Filter the data for lines with the word "exactly" and copy those lines.

### DATA PROVIDED

-- pv_equiv track=rewrite | github.com/boostcampaitech3/final-project-level3-cv-06 | product_serving/app/ml/model_inference.py | count_trouble_type
-- ===== SOURCE A (Python) =====
-- def count_trouble_type(trouble_info):
--     troub = dict(type1=0, type2=0, type3=0)
--
--     for t in trouble_info:
--         if t['trouble_type'] == 1:
--             troub['type1'] += 1
--         elif t['trouble_type'] == 2:
--             troub['type2'] += 1
--         else:
--             troub['type3'] += 1
--
--     return troub
-- ===== SOURCE B (Python) =====
-- def count_trouble_type(trouble_info):
--     types = [t['trouble_type'] for t in trouble_info]
--     return {'type1': types.count(1), 'type2': types.count(2),
--             'type3': len(types) - types.count(1) - types.count(2)}
-- ===== Notes on version B (the rewrite author's own statement) =====
-- stated objective: alternative
-- what changed: Replaces the single branching loop over a mutable three-key dict with staged passes: first materialise the list of trouble_type values, then count the 1s and 2s with list.count and derive type3 as the residual of the total.
import Mathlib
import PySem

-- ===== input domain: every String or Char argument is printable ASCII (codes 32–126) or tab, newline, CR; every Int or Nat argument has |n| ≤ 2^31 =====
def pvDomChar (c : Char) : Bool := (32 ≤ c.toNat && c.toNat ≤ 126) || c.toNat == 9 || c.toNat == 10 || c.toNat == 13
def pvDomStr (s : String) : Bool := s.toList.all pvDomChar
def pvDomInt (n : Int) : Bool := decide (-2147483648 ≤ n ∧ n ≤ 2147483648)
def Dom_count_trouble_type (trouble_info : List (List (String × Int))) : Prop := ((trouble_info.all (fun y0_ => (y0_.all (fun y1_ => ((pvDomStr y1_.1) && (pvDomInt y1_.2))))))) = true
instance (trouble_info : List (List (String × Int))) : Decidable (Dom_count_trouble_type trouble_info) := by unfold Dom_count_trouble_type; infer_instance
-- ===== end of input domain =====

-- B restructures A's single branching loop into staged passes: extract the trouble_type values, count 1s and 2s with list.count, derive type3 as the residual (alternative decomposition, same cost).

-- t['trouble_type'] (Pre_ guarantees the key is present, so the default is never used)
def pvTType (t : List (String × Int)) : Int := (PySem.Dict.mk t).getD "trouble_type" 0

-- ===== PORT A =====
def count_trouble_type (trouble_info : List (List (String × Int))) : List (String × Int) :=
  let troub : PySem.Dict String Int :=
    ((PySem.Dict.empty.insert "type1" 0).insert "type2" 0).insert "type3" 0
  let troub := trouble_info.foldl (fun d t =>
    if pvTType t = 1 then d.modify "type1" 0 (· + 1)
    else if pvTType t = 2 then d.modify "type2" 0 (· + 1)
    else d.modify "type3" 0 (· + 1)) troub
  troub.items

-- ===== PORT B =====
def count_trouble_type_alt (trouble_info : List (List (String × Int))) : List (String × Int) :=
  let types := trouble_info.map pvTType
  [("type1", (PySem.List.count types 1 : Int)),
   ("type2", (PySem.List.count types 2 : Int)),
   ("type3", (types.length : Int) - (PySem.List.count types 1 : Int) - (PySem.List.count types 2 : Int))]

-- ===== PRECONDITION & SPEC =====
-- Pre_ excludes exactly the inputs where some item lacks the 'trouble_type' key, on which A raises KeyError.
def Pre_count_trouble_type (trouble_info : List (List (String × Int))) : Prop :=
  ∀ t ∈ trouble_info, (PySem.Dict.mk t).contains "trouble_type" = true
instance (trouble_info : List (List (String × Int))) : Decidable (Pre_count_trouble_type trouble_info) := by unfold Pre_count_trouble_type; infer_instance
def pvWitness_count_trouble_type : (List (List (String × Int))) := [[("trouble_type", 1)], [("trouble_type", 5)]]

def Spec_count_trouble_type (trouble_info : List (List (String × Int))) (out : List (String × Int)) : Prop := out = count_trouble_type_alt trouble_info
instance (trouble_info : List (List (String × Int))) (out : List (String × Int)) : Decidable (Spec_count_trouble_type trouble_info out) := by unfold Spec_count_trouble_type; infer_instance

-- ===== CLAIM =====
def Claim_equal_count_trouble_type : Prop := ∀ (trouble_info : List (List (String × Int))), Dom_count_trouble_type trouble_info → Pre_count_trouble_type trouble_info → Spec_count_trouble_type trouble_info (count_trouble_type trouble_info)

-- ===== LEMMAS AND PROOFS =====

lemma modify1 (a b c : Int) :
    (PySem.Dict.mk [("type1", a), ("type2", b), ("type3", c)]).modify "type1" 0 (· + 1)
      = PySem.Dict.mk [("type1", a + 1), ("type2", b), ("type3", c)] := by
  simp [PySem.Dict.modify, PySem.Dict.insert, PySem.Dict.getD, PySem.Dict.get?, PySem.Dict.contains]

lemma modify2 (a b c : Int) :
    (PySem.Dict.mk [("type1", a), ("type2", b), ("type3", c)]).modify "type2" 0 (· + 1)
      = PySem.Dict.mk [("type1", a), ("type2", b + 1), ("type3", c)] := by
  simp [PySem.Dict.modify, PySem.Dict.insert, PySem.Dict.getD, PySem.Dict.get?, PySem.Dict.contains]

lemma modify3 (a b c : Int) :
    (PySem.Dict.mk [("type1", a), ("type2", b), ("type3", c)]).modify "type3" 0 (· + 1)
      = PySem.Dict.mk [("type1", a), ("type2", b), ("type3", c + 1)] := by
  simp [PySem.Dict.modify, PySem.Dict.insert, PySem.Dict.getD, PySem.Dict.get?, PySem.Dict.contains]

-- A's loop over an accumulator dict with exactly the three keys, characterised by counts.
lemma A_fold (ti : List (List (String × Int))) (a b c : Int) :
    ti.foldl (fun d t =>
      if pvTType t = 1 then d.modify "type1" 0 (· + 1)
      else if pvTType t = 2 then d.modify "type2" 0 (· + 1)
      else d.modify "type3" 0 (· + 1))
      (PySem.Dict.mk [("type1", a), ("type2", b), ("type3", c)]) =
    PySem.Dict.mk [("type1", a + ((ti.map pvTType).count 1 : Int)),
                   ("type2", b + ((ti.map pvTType).count 2 : Int)),
                   ("type3", c + ((ti.length : Int) - ((ti.map pvTType).count 1 : Int) - ((ti.map pvTType).count 2 : Int)))] := by
  induction ti generalizing a b c with
  | nil => simp
  | cons t ts ih =>
    simp only [List.foldl_cons, List.map_cons, List.length_cons, List.count_cons]
    by_cases h1 : pvTType t = 1
    · rw [if_pos h1, modify1, ih]
      simp [h1]
      ring
    · by_cases h2 : pvTType t = 2
      · rw [if_neg h1, if_pos h2, modify2, ih]
        simp [h2]
        exact ⟨by ring, by ring⟩
      · rw [if_neg h1, if_neg h2, modify3, ih]
        simp [h1, h2]
        ring

-- ===== VERDICT =====
theorem count_trouble_type_spec : Claim_equal_count_trouble_type := by
  intro ti _ _
  unfold Spec_count_trouble_type count_trouble_type count_trouble_type_alt
  have hinit : ((PySem.Dict.empty.insert "type1" 0).insert "type2" (0 : Int)).insert "type3" 0
      = PySem.Dict.mk [("type1", 0), ("type2", 0), ("type3", 0)] := by decide
  simp only [hinit, A_fold, PySem.List.count_eq, List.length_map]
  norm_num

######

ANSWER SECTION:
-- Pre_ excludes exactly the inputs where some item lacks the 'trouble_type' key, on which A raises KeyError.
-- A's loop over an accumulator dict with exactly the three keys, characterised by counts.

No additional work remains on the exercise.